(INSTRUCTIONS FOR THE TASK) If a line in the entries below includes "domain", pick it out and copy it.

(EXCERPTED DATA)
-- pv_equiv track=rewrite | github.com/epilectrik/voynich | phases/MATERIAL_MAPPING_V2/scripts/12_all_categories_validation.py | get_handling_type
-- ===== SOURCE A (Python) =====
-- from collections import Counter, defaultdict
--
-- prefix_to_role = {
--     'qo': 'ESCAPE',
--     'ok': 'AUX',
--     'ot': 'AUX',
--     'da': 'FLOW',
--     'ol': 'LINK',
--     'or': 'LINK',
--     'al': 'LINK',
--     'ar': 'LINK',
--     'ch': 'PHASE',
--     'sh': 'PHASE',
--     'k': 'ENERGY',
--     's': 'STATE',
-- }
--
-- handling_to_roles = {
--     'gentle': ['ESCAPE', 'LINK'],
--     'standard': ['PHASE', 'ENERGY'],
--     'careful': ['PHASE', 'AUX'],
--     'intense': ['ENERGY', 'PHASE'],
--     'precision': ['ESCAPE', 'AUX'],
-- }
--
-- def get_handling_type(prefix_profile):
--     """Assign handling type based on PREFIX profile."""
--     if not prefix_profile:
--         return 'unknown'
--
--     role_counts = Counter()
--     for prefix, weight in prefix_profile.items():
--         if prefix in prefix_to_role:
--             role_counts[prefix_to_role[prefix]] += weight
--
--     if not role_counts:
--         return 'unknown'
--
--     best_handling = None
--     best_score = -1
--
--     for handling, expected_roles in handling_to_roles.items():
--         score = sum(role_counts.get(r, 0) for r in expected_roles)
--         if score > best_score:
--             best_score = score
--             best_handling = handling
--
--     return best_handling
-- ===== SOURCE B (Python) =====
-- prefix_to_role = {
--     'qo': 'ESCAPE',
--     'ok': 'AUX',
--     'ot': 'AUX',
--     'da': 'FLOW',
--     'ol': 'LINK',
--     'or': 'LINK',
--     'al': 'LINK',
--     'ar': 'LINK',
--     'ch': 'PHASE',
--     'sh': 'PHASE',
--     'k': 'ENERGY',
--     's': 'STATE',
-- }
--
-- handling_to_roles = {
--     'gentle': ['ESCAPE', 'LINK'],
--     'standard': ['PHASE', 'ENERGY'],
--     'careful': ['PHASE', 'AUX'],
--     'intense': ['ENERGY', 'PHASE'],
--     'precision': ['ESCAPE', 'AUX'],
-- }
--
-- # inverted index: role -> handlings whose role list contains it
-- role_to_handlings = {}
-- for _h, _roles in handling_to_roles.items():
--     for _r in _roles:
--         role_to_handlings.setdefault(_r, []).append(_h)
--
-- def get_handling_type(prefix_profile):
--     """Assign handling type via an inverted role->handlings index, one pass."""
--     scores = {h: 0 for h in handling_to_roles}
--     matched = False
--     for prefix, weight in prefix_profile.items():
--         role = prefix_to_role.get(prefix)
--         if role is None:
--             continue
--         matched = True
--         for h in role_to_handlings.get(role, []):
--             scores[h] += weight
--     if not matched:
--         return 'unknown'
--     best_handling = None
--     best_score = -1
--     for h in handling_to_roles:
--         s = scores[h]
--         if s > best_score:
--             best_score = s
--             best_handling = h
--     return best_handling
-- ===== Notes on version B (the rewrite author's own statement) =====
-- stated objective: alternative
-- what changed: Replaces A's Counter-of-roles plus per-handling re-summation with a precomputed inverted index role->handlings and a single accumulation pass that adds each prefix weight directly into per-handling scores, then a plain max scan over the fixed handling order.
-- outside the precondition, e.g. on get_handling_type({'qo': -1, 'ch': -1, 'ok': -1}): A returns None, B returns None
import Mathlib
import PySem

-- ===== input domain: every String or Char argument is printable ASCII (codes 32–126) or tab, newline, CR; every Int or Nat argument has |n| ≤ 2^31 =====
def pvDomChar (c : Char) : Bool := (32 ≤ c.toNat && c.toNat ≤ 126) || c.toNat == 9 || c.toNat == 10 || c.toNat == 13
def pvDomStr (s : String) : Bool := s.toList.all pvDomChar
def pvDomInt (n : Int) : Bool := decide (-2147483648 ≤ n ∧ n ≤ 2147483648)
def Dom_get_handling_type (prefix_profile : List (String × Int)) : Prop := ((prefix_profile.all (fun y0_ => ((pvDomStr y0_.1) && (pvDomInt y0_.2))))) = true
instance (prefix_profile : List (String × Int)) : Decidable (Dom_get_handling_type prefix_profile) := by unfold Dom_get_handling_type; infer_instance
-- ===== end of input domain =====

-- B replaces A's Counter-of-roles + per-handling re-summation with an inverted role->handlings
-- index and one accumulation pass into per-handling scores (alternative decomposition, same cost class).


-- ===== PORT A =====
-- module constants (literal dicts with distinct keys)
def prefixToRole : PySem.Dict String String := PySem.Dict.mk
  [("qo","ESCAPE"),("ok","AUX"),("ot","AUX"),("da","FLOW"),("ol","LINK"),("or","LINK"),
   ("al","LINK"),("ar","LINK"),("ch","PHASE"),("sh","PHASE"),("k","ENERGY"),("s","STATE")]

def handlingToRoles : List (String × List String) :=
  [("gentle", ["ESCAPE","LINK"]), ("standard", ["PHASE","ENERGY"]), ("careful", ["PHASE","AUX"]),
   ("intense", ["ENERGY","PHASE"]), ("precision", ["ESCAPE","AUX"])]

-- loop body: role_counts[prefix_to_role[prefix]] += weight (skipping unknown prefixes)
def countRole (rc : PySem.Dict String Int) (q : String × Int) : PySem.Dict String Int :=
  match prefixToRole.get? q.1 with
  | some r => rc.modify r 0 (· + q.2)
  | none => rc

def get_handling_type (prefix_profile : List (String × Int)) : String :=
  let d := PySem.Dict.ofList prefix_profile
  if d.items = [] then "unknown"
  else
    -- role_counts = Counter(); for prefix, weight in ...: role_counts[prefix_to_role[prefix]] += weight
    let role_counts : PySem.Dict String Int := d.items.foldl countRole PySem.Dict.empty
    if role_counts.items = [] then "unknown"
    else
      let res := handlingToRoles.foldl
        (fun (acc : Option String × Int) hr =>
          if hr.2.foldl (fun s r => s + role_counts.getD r 0) 0 > acc.2
          then (some hr.1, hr.2.foldl (fun s r => s + role_counts.getD r 0) 0) else acc) (none, -1)
      -- Python returns best_handling (None when no score beat -1; excluded by Pre_)
      res.1.getD ""

-- ===== PORT B =====
-- role_to_handlings built from handling_to_roles by setdefault/append
def roleToHandlings : PySem.Dict String (List String) :=
  handlingToRoles.foldl
    (fun d hr => hr.2.foldl (fun d r => d.modify r [] (· ++ [hr.1])) d) PySem.Dict.empty

-- loop body: add the weight to every handling listed for the prefix's role; set the matched flag
def accumScores (st : PySem.Dict String Int × Bool) (q : String × Int) :
    PySem.Dict String Int × Bool :=
  match prefixToRole.get? q.1 with
  | none => st
  | some role =>
      ((roleToHandlings.getD role []).foldl (fun sc h => sc.modify h 0 (· + q.2)) st.1, true)

def get_handling_type_alt (prefix_profile : List (String × Int)) : String :=
  let init : PySem.Dict String Int :=
    handlingToRoles.foldl (fun d hr => d.insert hr.1 0) PySem.Dict.empty
  let st := (PySem.Dict.ofList prefix_profile).items.foldl accumScores (init, false)
  if st.2 = false then "unknown"
  else
    let res := handlingToRoles.foldl
      (fun (acc : Option String × Int) hr =>
        if st.1.getD hr.1 0 > acc.2 then (some hr.1, st.1.getD hr.1 0) else acc) (none, -1)
    res.1.getD ""

-- ===== PRECONDITION & SPEC =====
-- Pre_ excludes the inputs on which some prefix maps to a role yet every handling's summed score
-- is ≤ -1 (only possible with negative weights): there Python A returns None, not a str.
def pvRoleSum (prefix_profile : List (String × Int)) (r : String) : Int :=
  (PySem.Dict.ofList prefix_profile).items.foldl
    (fun s q => if prefixToRole.get? q.1 = some r then s + q.2 else s) 0

def Pre_get_handling_type (prefix_profile : List (String × Int)) : Prop :=
  ((PySem.Dict.ofList prefix_profile).items.any (fun q => prefixToRole.contains q.1)) = true →
    (pvRoleSum prefix_profile "ESCAPE" + pvRoleSum prefix_profile "LINK" > -1 ∨
     pvRoleSum prefix_profile "PHASE" + pvRoleSum prefix_profile "ENERGY" > -1 ∨
     pvRoleSum prefix_profile "PHASE" + pvRoleSum prefix_profile "AUX" > -1 ∨
     pvRoleSum prefix_profile "ESCAPE" + pvRoleSum prefix_profile "AUX" > -1)
instance (prefix_profile : List (String × Int)) : Decidable (Pre_get_handling_type prefix_profile) := by
  unfold Pre_get_handling_type; infer_instance

def pvWitness_get_handling_type : (List (String × Int)) := [("qo", 3), ("ch", 1)]

def Spec_get_handling_type (prefix_profile : List (String × Int)) (out : String) : Prop :=
  out = get_handling_type_alt prefix_profile
instance (prefix_profile : List (String × Int)) (out : String) : Decidable (Spec_get_handling_type prefix_profile out) := by
  unfold Spec_get_handling_type; infer_instance

-- ===== CLAIM (what is proved, stated in full; the proofs are below) =====
def Claim_equal_get_handling_type : Prop := ∀ (prefix_profile : List (String × Int)), Dom_get_handling_type prefix_profile → Pre_get_handling_type prefix_profile → Spec_get_handling_type prefix_profile (get_handling_type prefix_profile)

-- ===== LEMMAS AND PROOFS =====

set_option maxHeartbeats 1000000

-- relation between A's role Counter and B's (handling-scores, matched-flag) state
def RelH (rc sc : PySem.Dict String Int) (m : Bool) : Prop :=
  sc.getD "gentle" 0 = rc.getD "ESCAPE" 0 + rc.getD "LINK" 0 ∧
  sc.getD "standard" 0 = rc.getD "PHASE" 0 + rc.getD "ENERGY" 0 ∧
  sc.getD "careful" 0 = rc.getD "PHASE" 0 + rc.getD "AUX" 0 ∧
  sc.getD "intense" 0 = rc.getD "ENERGY" 0 + rc.getD "PHASE" 0 ∧
  sc.getD "precision" 0 = rc.getD "ESCAPE" 0 + rc.getD "AUX" 0 ∧
  (m = false ↔ rc.items = [])

lemma modify_ne_nil (d : PySem.Dict String Int) (k : String) (f : Int → Int) :
    ¬ (d.modify k 0 f).items = [] := by
  intro h
  have hc : (d.modify k 0 f).contains k = true := by
    rw [PySem.Dict.contains_modify]; simp
  have hk := (PySem.Dict.contains_iff_mem_keys _ _).mp hc
  simp [PySem.Dict.keys, h] at hk

lemma role_cases (p r : String) (h : prefixToRole.get? p = some r) :
    r = "ESCAPE" ∨ r = "AUX" ∨ r = "FLOW" ∨ r = "LINK" ∨ r = "PHASE" ∨ r = "ENERGY" ∨ r = "STATE" := by
  have hmem := PySem.Dict.mem_items_of_get?_eq_some _ h
  simp only [prefixToRole, List.mem_cons, Prod.mk.injEq, List.not_mem_nil, or_false] at hmem
  tauto

lemma rth_ESCAPE : roleToHandlings.getD "ESCAPE" [] = ["gentle","precision"] := by decide
lemma rth_AUX : roleToHandlings.getD "AUX" [] = ["careful","precision"] := by decide
lemma rth_FLOW : roleToHandlings.getD "FLOW" [] = [] := by decide
lemma rth_LINK : roleToHandlings.getD "LINK" [] = ["gentle"] := by decide
lemma rth_PHASE : roleToHandlings.getD "PHASE" [] = ["standard","careful","intense"] := by decide
lemma rth_ENERGY : roleToHandlings.getD "ENERGY" [] = ["standard","intense"] := by decide
lemma rth_STATE : roleToHandlings.getD "STATE" [] = [] := by decide

lemma inv_fold (l : List (String × Int)) (rc sc : PySem.Dict String Int) (m : Bool)
    (h : RelH rc sc m) :
    RelH (l.foldl countRole rc)
         (l.foldl accumScores (sc, m)).1
         (l.foldl accumScores (sc, m)).2 := by
  induction l generalizing rc sc m with
  | nil => exact h
  | cons q t ih =>
    simp only [List.foldl_cons]
    rcases hq : prefixToRole.get? q.1 with _ | r
    · simp only [countRole, accumScores, hq]
      exact ih rc sc m h
    · simp only [countRole, accumScores, hq]
      obtain ⟨h1, h2, h3, h4, h5, h6⟩ := h
      rcases role_cases q.1 r hq with rfl | rfl | rfl | rfl | rfl | rfl | rfl <;>
      · apply ih
        refine ⟨?_, ?_, ?_, ?_, ?_, ?_⟩ <;>
        · simp [rth_ESCAPE, rth_AUX, rth_FLOW, rth_LINK, rth_PHASE, rth_ENERGY, rth_STATE,
                List.foldl_cons, List.foldl_nil, PySem.Dict.getD_modify, modify_ne_nil]
          try omega

lemma sel_eq (rc sc : PySem.Dict String Int)
    (h1 : sc.getD "gentle" 0 = rc.getD "ESCAPE" 0 + rc.getD "LINK" 0)
    (h2 : sc.getD "standard" 0 = rc.getD "PHASE" 0 + rc.getD "ENERGY" 0)
    (h3 : sc.getD "careful" 0 = rc.getD "PHASE" 0 + rc.getD "AUX" 0)
    (h4 : sc.getD "intense" 0 = rc.getD "ENERGY" 0 + rc.getD "PHASE" 0)
    (h5 : sc.getD "precision" 0 = rc.getD "ESCAPE" 0 + rc.getD "AUX" 0) :
    (handlingToRoles.foldl
        (fun (acc : Option String × Int) hr =>
          if hr.2.foldl (fun s r => s + rc.getD r 0) 0 > acc.2
          then (some hr.1, hr.2.foldl (fun s r => s + rc.getD r 0) 0) else acc) (none, -1)) =
    (handlingToRoles.foldl
        (fun (acc : Option String × Int) hr =>
          if sc.getD hr.1 0 > acc.2 then (some hr.1, sc.getD hr.1 0) else acc) (none, -1)) := by
  simp only [handlingToRoles, List.foldl, h1, h2, h3, h4, h5, zero_add]

theorem get_handling_type_spec : Claim_equal_get_handling_type := by
  intro pp _ _
  show get_handling_type pp = get_handling_type_alt pp
  simp only [get_handling_type, get_handling_type_alt]
  have hrel : RelH PySem.Dict.empty
      (handlingToRoles.foldl (fun d hr => d.insert hr.1 0) PySem.Dict.empty) false := by
    refine ⟨by decide, by decide, by decide, by decide, by decide, by decide⟩
  have H := inv_fold (PySem.Dict.ofList pp).items _ _ _ hrel
  obtain ⟨h1, h2, h3, h4, h5, h6⟩ := H
  by_cases hnil : (PySem.Dict.ofList pp).items = []
  · rw [hnil]
    rfl
  · rw [if_neg hnil]
    by_cases hrc : (((PySem.Dict.ofList pp).items).foldl countRole PySem.Dict.empty).items = []
    · rw [if_pos hrc, if_pos (h6.mpr hrc)]
    · rw [if_neg hrc, if_neg (fun hf => hrc (h6.mp hf))]
      rw [sel_eq _ _ h1 h2 h3 h4 h5]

(TASK RESPONSE)
-- ===== input domain: every String or Char argument is printable ASCII (codes 32–126) or tab, newline, CR; every Int or Nat argument has |n| ≤ 2^31 =====
-- ===== end of input domain =====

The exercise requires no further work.